US Stocks Dive 1% as Nasdaq and S&P 500 Futures Plunge Amid Rising Yields and Inflation Concerns.

The recent market performance reveals a significant decline in futures tracking major U.S. indices, with the Nasdaq and S&P 500 each tumbling over 1% as concerns rise over inflation linked to the ongoing conflict in the Middle East. Treasury yields have surged, with the yield on 10-year notes reaching 4.54%, the highest level since early June 2025. This increase in bond yields is largely driven by growing apprehension regarding economic repercussions from the Iran war, signaling a market sentiment that anticipates more aggressive interest rate hikes by the Federal Reserve than previously estimated. The likelihood of a 25 basis point increase in interest rates by December has now more than doubled to approximately 40%, according to CMEGroup’s Fedwatch tool.

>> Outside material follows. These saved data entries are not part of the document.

-- pv_equiv track=rewrite | github.com/samuelfneumann/CMPUT503 | Code/color_detector/test.py | print_hist
-- ===== SOURCE A (Python) =====
-- MAX = 5
--
-- def format_title(title):
--     if title == "Red":
--         return "\x1b[1;31m"
--     elif title == "Green":
--         return "\x1b[1;32m"
--     elif title == "Blue":
--         return "\x1b[1;34m"
--     else:
--         return ""
--
-- def print_hist(hist, title=""):
--     height, bins = hist
--     lines = []
--
--     # Create the title
--     length = (len(height) + 1) * 2
--     spaces = (length - len(title)) // 2
--     rem = length - (spaces * 2 + len(title))
--     lines.append(format_title(title) + " " * spaces + title + " " * spaces +
--                  " " * rem + "\x1b[1;0m")
--
--     lines.append("⎢" + " " * (length - 2))
--
--     for i in range(MAX, 0, -1):
--         line = "⎢"
--
--         for j in range(len(height)):
--             if height[j] < i:
--                 line += "  "
--             else:
--                 line += "█ "
--         lines.append(line)
--
--     lines.append("__" * (len(bins) - 1) + "_")
--     return lines
-- ===== SOURCE B (Python) =====
-- MAX = 5
--
-- def format_title(title):
--     if title == "Red":
--         return "\x1b[1;31m"
--     elif title == "Green":
--         return "\x1b[1;32m"
--     elif title == "Blue":
--         return "\x1b[1;34m"
--     else:
--         return ""
--
-- def print_hist(hist, title=""):
--     # Column-major construction: build each bin's column of cells as two
--     # replicated runs (no per-cell comparison), then transpose with zip.
--     height, bins = hist
--     length = (len(height) + 1) * 2
--     spaces = (length - len(title)) // 2
--     rem = length - (spaces * 2 + len(title))
--     header = (format_title(title) + " " * spaces + title + " " * spaces +
--               " " * rem + "\x1b[1;0m")
--     cols = [["⎢"] * MAX]
--     for h in height:
--         c = max(0, min(MAX, h))
--         cols.append(["  "] * (MAX - c) + ["█ "] * c)
--     rows = ["".join(r) for r in zip(*cols)]
--     footer = "__" * (len(bins) - 1) + "_"
--     return [header, "⎢" + " " * (length - 2)] + rows + [footer]
-- ===== Notes on version B (the rewrite author's own statement) =====
-- stated objective: alternative
-- what changed: B builds the chart column-major: for each bin it materialises a column as two replicated runs of blank/full cells (replication from a clamped bar height, no per-cell comparison), prepends a constant '⎢' column, and obtains the rows by transposing with zip, whereas A generates rows top-down, re-comparing height[j] < i at every cell inside nested loops.
import Mathlib
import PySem

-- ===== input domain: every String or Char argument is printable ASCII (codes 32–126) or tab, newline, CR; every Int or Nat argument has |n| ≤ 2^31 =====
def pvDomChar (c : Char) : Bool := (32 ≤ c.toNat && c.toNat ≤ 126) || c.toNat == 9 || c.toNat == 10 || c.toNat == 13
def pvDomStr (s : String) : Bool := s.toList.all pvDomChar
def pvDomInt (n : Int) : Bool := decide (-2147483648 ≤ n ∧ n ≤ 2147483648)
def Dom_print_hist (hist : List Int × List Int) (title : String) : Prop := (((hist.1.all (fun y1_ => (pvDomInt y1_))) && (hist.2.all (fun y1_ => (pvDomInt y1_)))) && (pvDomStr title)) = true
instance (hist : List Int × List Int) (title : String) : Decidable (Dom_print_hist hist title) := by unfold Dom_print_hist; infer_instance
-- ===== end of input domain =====

-- B builds the chart column-major (each bin's column is two replicated runs from a
-- clamped bar height) and transposes with zip, instead of A's row-major nested loops
-- re-comparing height[j] < i at every cell; alternative decomposition, not claimed faster.

-- Python's s * n for a string s and int n (empty for n ≤ 0); used by both ports (exact).
def strRepeat (s : String) (n : Int) : String :=
  String.ofList (List.flatten (List.replicate n.toNat s.toList))

-- format_title, shared helper of both Python versions
def formatTitle (title : String) : String :=
  if title = "Red" then "\x1b[1;31m"
  else if title = "Green" then "\x1b[1;32m"
  else if title = "Blue" then "\x1b[1;34m"
  else ""

-- ===== PORT A =====
def print_hist (hist : List Int × List Int) (title : String) : List String :=
  let height := hist.1
  let bins := hist.2
  let length : Int := ((height.length : Int) + 1) * 2
  let spaces : Int := PySem.Int.floordiv (length - PySem.Str.len title) 2
  let rem : Int := length - (spaces * 2 + PySem.Str.len title)
  let lines : List String := [formatTitle title ++ strRepeat " " spaces ++ title ++
      strRepeat " " spaces ++ strRepeat " " rem ++ "\x1b[1;0m"]
  let lines := lines ++ ["⎢" ++ strRepeat " " (length - 2)]
  let lines := (PySem.List.pyRange 5 0 (-1)).foldl (fun lines i =>
      lines ++ [(PySem.List.pyRange 0 (height.length : Int) 1).foldl
        (fun line j => line ++ (if PySem.List.pyGetD height j 0 < i then "  " else "█ ")) "⎢"]) lines
  lines ++ [strRepeat "__" ((bins.length : Int) - 1) ++ "_"]

-- ===== PORT B =====
-- one bin's column: (MAX - c) blank cells on top of c full cells, c the clamped height
def barColumn (h : Int) : List String :=
  let c : Int := max 0 (min 5 h)
  List.replicate (5 - c).toNat "  " ++ List.replicate c.toNat "█ "

-- Python zip(*(x :: rest)) on lists: stop as soon as any list is exhausted (exact)
def zipStarAux : List String → List (List String) → List (List String)
  | [], _ => []
  | h :: t, rest =>
      if rest.any (·.isEmpty) then []
      else (h :: rest.map (·.headD "")) :: zipStarAux t (rest.map (·.drop 1))

def pyZipStar : List (List String) → List (List String)
  | [] => []
  | x :: xs => zipStarAux x xs

def print_hist_alt (hist : List Int × List Int) (title : String) : List String :=
  let height := hist.1
  let bins := hist.2
  let length : Int := ((height.length : Int) + 1) * 2
  let spaces : Int := PySem.Int.floordiv (length - PySem.Str.len title) 2
  let rem : Int := length - (spaces * 2 + PySem.Str.len title)
  let header := formatTitle title ++ strRepeat " " spaces ++ title ++
      strRepeat " " spaces ++ strRepeat " " rem ++ "\x1b[1;0m"
  let cols : List (List String) := List.replicate 5 "⎢" :: height.map barColumn
  let rows := (pyZipStar cols).map (fun r => PySem.Str.join "" r)
  let footer := strRepeat "__" ((bins.length : Int) - 1) ++ "_"
  [header, "⎢" ++ strRepeat " " (length - 2)] ++ rows ++ [footer]

-- ===== PRECONDITION & SPEC =====
def Spec_print_hist (hist : List Int × List Int) (title : String) (out : List String) : Prop := out = print_hist_alt hist title
instance (hist : List Int × List Int) (title : String) (out : List String) : Decidable (Spec_print_hist hist title out) := by unfold Spec_print_hist; infer_instance

-- ===== CLAIM (what is proved, stated in full; the proofs are below) =====
def Claim_equal_print_hist : Prop := ∀ (hist : List Int × List Int) (title : String), Dom_print_hist hist title → Spec_print_hist hist title (print_hist hist title)

-- ===== LEMMAS AND PROOFS =====

theorem flatten_intersperse_nil {α : Type} (l : List (List α)) :
    (List.intersperse [] l).flatten = l.flatten := by
  induction l with
  | nil => rfl
  | cons x xs ih =>
    cases xs with
    | nil => simp
    | cons y ys =>
      rw [show List.intersperse ([] : List α) (x :: y :: ys)
            = x :: [] :: List.intersperse [] (y :: ys) from rfl]
      simp only [List.flatten_cons, ih, List.nil_append]

theorem strJoin_nil_cons (x : String) (xs : List String) :
    PySem.Str.join "" (x :: xs) = x ++ PySem.Str.join "" xs := by
  apply String.toList_inj.mp
  simp [PySem.Str.join, PySem.Chars.join, List.intercalate, flatten_intersperse_nil]

theorem foldl_str_append {α : Type} (l : List α) (f : α → String) (a : String) :
    l.foldl (fun acc x => acc ++ f x) a = a ++ PySem.Str.join "" (l.map f) := by
  induction l generalizing a with
  | nil =>
      apply String.toList_inj.mp
      simp [PySem.Str.join, PySem.Chars.join, List.intercalate]
  | cons x xs ih =>
      simp only [List.foldl_cons, List.map_cons, ih, strJoin_nil_cons]
      apply String.toList_inj.mp
      simp

-- A's row for level i, as a join over height
theorem row_A_eq (height : List Int) (i : Int) :
    (PySem.List.pyRange 0 (height.length : Int) 1).foldl
        (fun line j => line ++ (if PySem.List.pyGetD height j 0 < i then "  " else "█ ")) "⎢"
      = "⎢" ++ PySem.Str.join "" (height.map (fun h => if h < i then "  " else "█ ")) := by
  rw [PySem.List.foldl_pyRange_zero_pyGetD' height 0
      (fun line h => line ++ (if h < i then "  " else "█ ")) "⎢",
    foldl_str_append]

-- transpose characterization when every column has the same length as the first
theorem zipStarAux_eq (x : List String) (rest : List (List String))
    (hlen : ∀ c ∈ rest, c.length = x.length) :
    zipStarAux x rest
      = (List.range x.length).map (fun k => x.getD k "" :: rest.map (fun c => c.getD k "")) := by
  induction x generalizing rest with
  | nil => simp [zipStarAux]
  | cons h t ih =>
      have hne : ∀ c ∈ rest, c ≠ [] := by
        intro c hc hcnil
        have := hlen c hc
        simp [hcnil] at this
      have hany : rest.any (·.isEmpty) = false := by
        simp only [List.any_eq_false]
        intro c hc
        simp [List.isEmpty_iff, hne c hc]
      rw [zipStarAux, if_neg (by simp [hany])]
      rw [List.length_cons, List.range_succ_eq_map]
      simp only [List.map_cons, List.map_map]
      congr 1
      · congr 1
        apply List.map_congr_left
        intro c hc
        cases c with
        | nil => exact absurd rfl (hne _ hc)
        | cons a b => rfl
      · rw [ih (rest.map (·.drop 1)) ?_]
        · apply List.map_congr_left
          intro k _
          simp only [Function.comp]
          congr 1
          rw [List.map_map]
          apply List.map_congr_left
          intro c hc
          cases c with
          | nil => exact absurd rfl (hne _ hc)
          | cons a b => rfl
        · intro c hc
          rcases List.mem_map.mp hc with ⟨c', hc', rfl⟩
          have := hlen c' hc'
          simp at this ⊢
          omega

theorem barColumn_length (h : Int) : (barColumn h).length = 5 := by
  unfold barColumn
  simp only [List.length_append, List.length_replicate]
  omega

-- getD of a blank-run/full-run column
theorem repGetD (c : Int) (k : ℕ) (hk : k < 5) (h0 : 0 ≤ c) (h5 : c ≤ 5) :
    (List.replicate (5 - c).toNat "  " ++ List.replicate c.toNat "█ ").getD k ""
      = if (k : Int) < 5 - c then "  " else "█ " := by
  rw [List.getD_eq_getElem?_getD]
  by_cases hka : (k : Int) < 5 - c
  · rw [List.getElem?_append_left (by simp only [List.length_replicate]; omega)]
    rw [List.getElem?_replicate, if_pos (by omega), if_pos hka]
    rfl
  · rw [List.getElem?_append_right (by simp only [List.length_replicate]; omega)]
    rw [List.getElem?_replicate, if_pos (by simp only [List.length_replicate]; omega), if_neg hka]
    rfl

-- the cell of a column at depth k (k < 5) is exactly A's comparison against level 5 - k
theorem barColumn_getD (h : Int) (k : ℕ) (hk : k < 5) :
    (barColumn h).getD k "" = if h < 5 - (k : Int) then "  " else "█ " := by
  rw [show barColumn h = List.replicate (5 - max 0 (min 5 h)).toNat "  "
        ++ List.replicate (max 0 (min 5 h)).toNat "█ " from rfl]
  rw [repGetD _ k hk (le_max_left 0 _) (max_le (by norm_num) (min_le_left 5 h))]
  have hiff : ((k : Int) < 5 - max 0 (min 5 h)) ↔ (h < 5 - (k : Int)) := by omega
  rw [if_congr hiff rfl rfl]

-- ===== VERDICT (by name: the statement is the Claim_ definition above) =====
theorem print_hist_spec : Claim_equal_print_hist := by
  intro hist title _
  unfold Spec_print_hist print_hist print_hist_alt
  simp only [PySem.List.foldl_append_singleton_eq_map]
  congr 1
  congr 1
  -- rows
  rw [pyZipStar, zipStarAux_eq _ _ (by
        intro c hc
        rcases List.mem_map.mp hc with ⟨h, _, rfl⟩
        simp [barColumn_length])]
  simp only [List.length_replicate]
  have hrange : PySem.List.pyRange 5 0 (-1) = (List.range 5).map (fun k : ℕ => ((5 : Int) - (k : Int))) := by
    decide
  rw [hrange, List.map_map, List.map_map]
  apply List.map_congr_left
  intro k hk
  have hk5 : k < 5 := List.mem_range.mp hk
  simp only [Function.comp]
  rw [row_A_eq, strJoin_nil_cons]
  congr 1
  · interval_cases k <;> rfl
  · congr 1
    rw [List.map_map]
    apply List.map_congr_left
    intro h _
    simp only [Function.comp]
    exact (barColumn_getD h k hk5).symm
-- pv_equiv track=rewrite | github.com/mikaebal/core-problem-set-recursion | part-2.py | digit_match
-- ===== SOURCE A (Python) =====
-- def digit_match(digit_1, digit_2):
--     if digit_1 == 0 and digit_2 == 0:
--         return 1
--
--     if digit_1 == 0 or digit_2 == 0:
--         return 0
--
--     count = 1 if (digit_1 % 10 == digit_2 % 10) else 0
--
--     if digit_1 < 10 or digit_2 < 10:
--         return count
--
--     return count + digit_match(digit_1 // 10, digit_2 // 10)
-- ===== SOURCE B (Python) =====
-- def digit_match(digit_1, digit_2):
--     if digit_1 == 0 and digit_2 == 0:
--         return 1
--     if digit_1 == 0 or digit_2 == 0:
--         return 0
--     total = 0
--     while True:
--         if digit_1 % 10 == digit_2 % 10:
--             total += 1
--         if digit_1 < 10 or digit_2 < 10:
--             return total
--         digit_1 //= 10
--         digit_2 //= 10
-- ===== Notes on version B (the rewrite author's own statement) =====
-- stated objective: alternative
-- what changed: Replaced the non-tail recursion with an iterative while-True loop carrying an explicit accumulator, with the two zero base-cases kept up front.
import Mathlib
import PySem

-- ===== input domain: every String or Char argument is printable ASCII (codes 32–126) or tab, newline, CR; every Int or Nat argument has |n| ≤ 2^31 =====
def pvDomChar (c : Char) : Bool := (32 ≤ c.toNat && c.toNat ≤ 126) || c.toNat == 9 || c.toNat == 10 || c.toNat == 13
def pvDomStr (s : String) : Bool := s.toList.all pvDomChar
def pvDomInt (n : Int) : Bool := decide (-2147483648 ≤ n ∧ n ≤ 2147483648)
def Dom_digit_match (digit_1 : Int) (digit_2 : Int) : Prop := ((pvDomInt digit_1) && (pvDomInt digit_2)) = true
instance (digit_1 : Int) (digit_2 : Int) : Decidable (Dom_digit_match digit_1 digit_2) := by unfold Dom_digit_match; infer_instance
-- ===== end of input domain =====

-- B replaces A's non-tail recursion by an iterative accumulator loop (same per-digit work); objective: alternative decomposition.

theorem pvFloordiv10_pos (d : Int) (h : ¬ d < 10) :
    1 ≤ PySem.Int.floordiv d 10 := by
  rw [PySem.Int.floordiv_eq_ediv_of_pos (by omega : (0:Int) < 10)]
  have := Int.le_ediv_iff_mul_le (a := (1:Int)) (b := d) (c := 10) (by omega)
  omega

theorem pvFloordiv10_toNat_lt (d : Int) (h : ¬ d < 10) :
    (PySem.Int.floordiv d 10).toNat < d.toNat := by
  have h1 := pvFloordiv10_pos d h
  rw [PySem.Int.floordiv_eq_ediv_of_pos (by omega : (0:Int) < 10)] at h1 ⊢
  have h2 : d / 10 * 10 ≤ d :=
    (Int.le_ediv_iff_mul_le (by omega : (0:Int) < 10)).mp (le_refl _)
  omega

-- ===== PORT A =====
def digit_match (digit_1 : Int) (digit_2 : Int) : Int :=
  if digit_1 = 0 ∧ digit_2 = 0 then 1
  else if digit_1 = 0 ∨ digit_2 = 0 then 0
  else
    let count : Int := if PySem.Int.mod digit_1 10 = PySem.Int.mod digit_2 10 then 1 else 0
    if _h : digit_1 < 10 ∨ digit_2 < 10 then count
    else count + digit_match (PySem.Int.floordiv digit_1 10) (PySem.Int.floordiv digit_2 10)
termination_by digit_1.toNat
decreasing_by exact pvFloordiv10_toNat_lt digit_1 (by tauto)

-- ===== PORT B =====
-- the while-True loop of Source B, state = (digit_1, digit_2, total)
def digitMatchLoop (digit_1 : Int) (digit_2 : Int) (total : Int) : Int :=
  let total := if PySem.Int.mod digit_1 10 = PySem.Int.mod digit_2 10 then total + 1 else total
  if _h : digit_1 < 10 ∨ digit_2 < 10 then total
  else digitMatchLoop (PySem.Int.floordiv digit_1 10) (PySem.Int.floordiv digit_2 10) total
termination_by digit_1.toNat
decreasing_by exact pvFloordiv10_toNat_lt digit_1 (by tauto)

def digit_match_alt (digit_1 : Int) (digit_2 : Int) : Int :=
  if digit_1 = 0 ∧ digit_2 = 0 then 1
  else if digit_1 = 0 ∨ digit_2 = 0 then 0
  else digitMatchLoop digit_1 digit_2 0

-- ===== PRECONDITION & SPEC =====
def Spec_digit_match (digit_1 : Int) (digit_2 : Int) (out : Int) : Prop := out = digit_match_alt digit_1 digit_2
instance (digit_1 : Int) (digit_2 : Int) (out : Int) : Decidable (Spec_digit_match digit_1 digit_2 out) := by unfold Spec_digit_match; infer_instance

-- ===== CLAIM (what is proved, stated in full; the proofs are below) =====
def Claim_equal_digit_match : Prop := ∀ (digit_1 : Int) (digit_2 : Int), Dom_digit_match digit_1 digit_2 → Spec_digit_match digit_1 digit_2 (digit_match digit_1 digit_2)

-- ===== LEMMAS AND PROOFS =====

-- loop invariant: the accumulator adds up with the recursive count
theorem digitMatchLoop_eq (n : Nat) :
    ∀ (d1 d2 t : Int), d1.toNat ≤ n → ¬ d1 = 0 → ¬ d2 = 0 →
      digitMatchLoop d1 d2 t = t + digit_match d1 d2 := by
  induction n with
  | zero =>
    intro d1 d2 t hle h1 h2
    rw [digitMatchLoop, digit_match]
    have hlt : d1 < 10 := by omega
    simp [h1, h2, hlt]
    split <;> ring
  | succ n ih =>
    intro d1 d2 t hle h1 h2
    rw [digitMatchLoop, digit_match]
    simp only [h1, h2, and_self, or_self, if_false]
    by_cases hstop : d1 < 10 ∨ d2 < 10
    · simp only [hstop, dif_pos]
      split <;> ring
    · simp only [hstop, dif_neg, not_false_iff]
      have hd1 : ¬ d1 < 10 := by tauto
      have hd2 : ¬ d2 < 10 := by tauto
      have hq1 := pvFloordiv10_toNat_lt d1 hd1
      have hq2 := pvFloordiv10_toNat_lt d2 hd2
      have hp1 := pvFloordiv10_pos d1 hd1
      have hp2 := pvFloordiv10_pos d2 hd2
      have hne1 : ¬ PySem.Int.floordiv d1 10 = 0 := by omega
      have hne2 : ¬ PySem.Int.floordiv d2 10 = 0 := by omega
      rw [ih _ _ _ (by omega) hne1 hne2]
      split <;> ring

-- ===== VERDICT (by name: the statement is the Claim_ definition above) =====
theorem digit_match_spec : Claim_equal_digit_match := by
  intro d1 d2 _
  unfold Spec_digit_match digit_match_alt
  by_cases h0 : d1 = 0 ∧ d2 = 0
  · rw [digit_match]; simp [h0]
  · by_cases h1 : d1 = 0 ∨ d2 = 0
    · rw [digit_match]; simp [h0, h1]
    · push Not at h1
      rw [if_neg h0, if_neg (by tauto),
        digitMatchLoop_eq d1.toNat d1 d2 0 (le_refl _) h1.1 h1.2]
      ring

In tandem with rising Treasury yields, global bond yields have also experienced substantial growth, causing a ripple effect across various sectors. A key factor contributing to this scenario is the heightened price of Brent crude, which has climbed nearly 3% to $109 a barrel, largely due to the closure of the Strait of Hormuz. Such developments are expected to exacerbate inflationary pressures and borrowing costs, affecting industries reliant on stable energy prices, including technology sectors, which are already facing scrutiny. As noted by Ipek Ozkardeskaya, senior analyst at Swissquote Bank, prolonged conflict can lead to persistent high energy prices, subsequently inflating borrowing costs and operational expenses for tech-related investments.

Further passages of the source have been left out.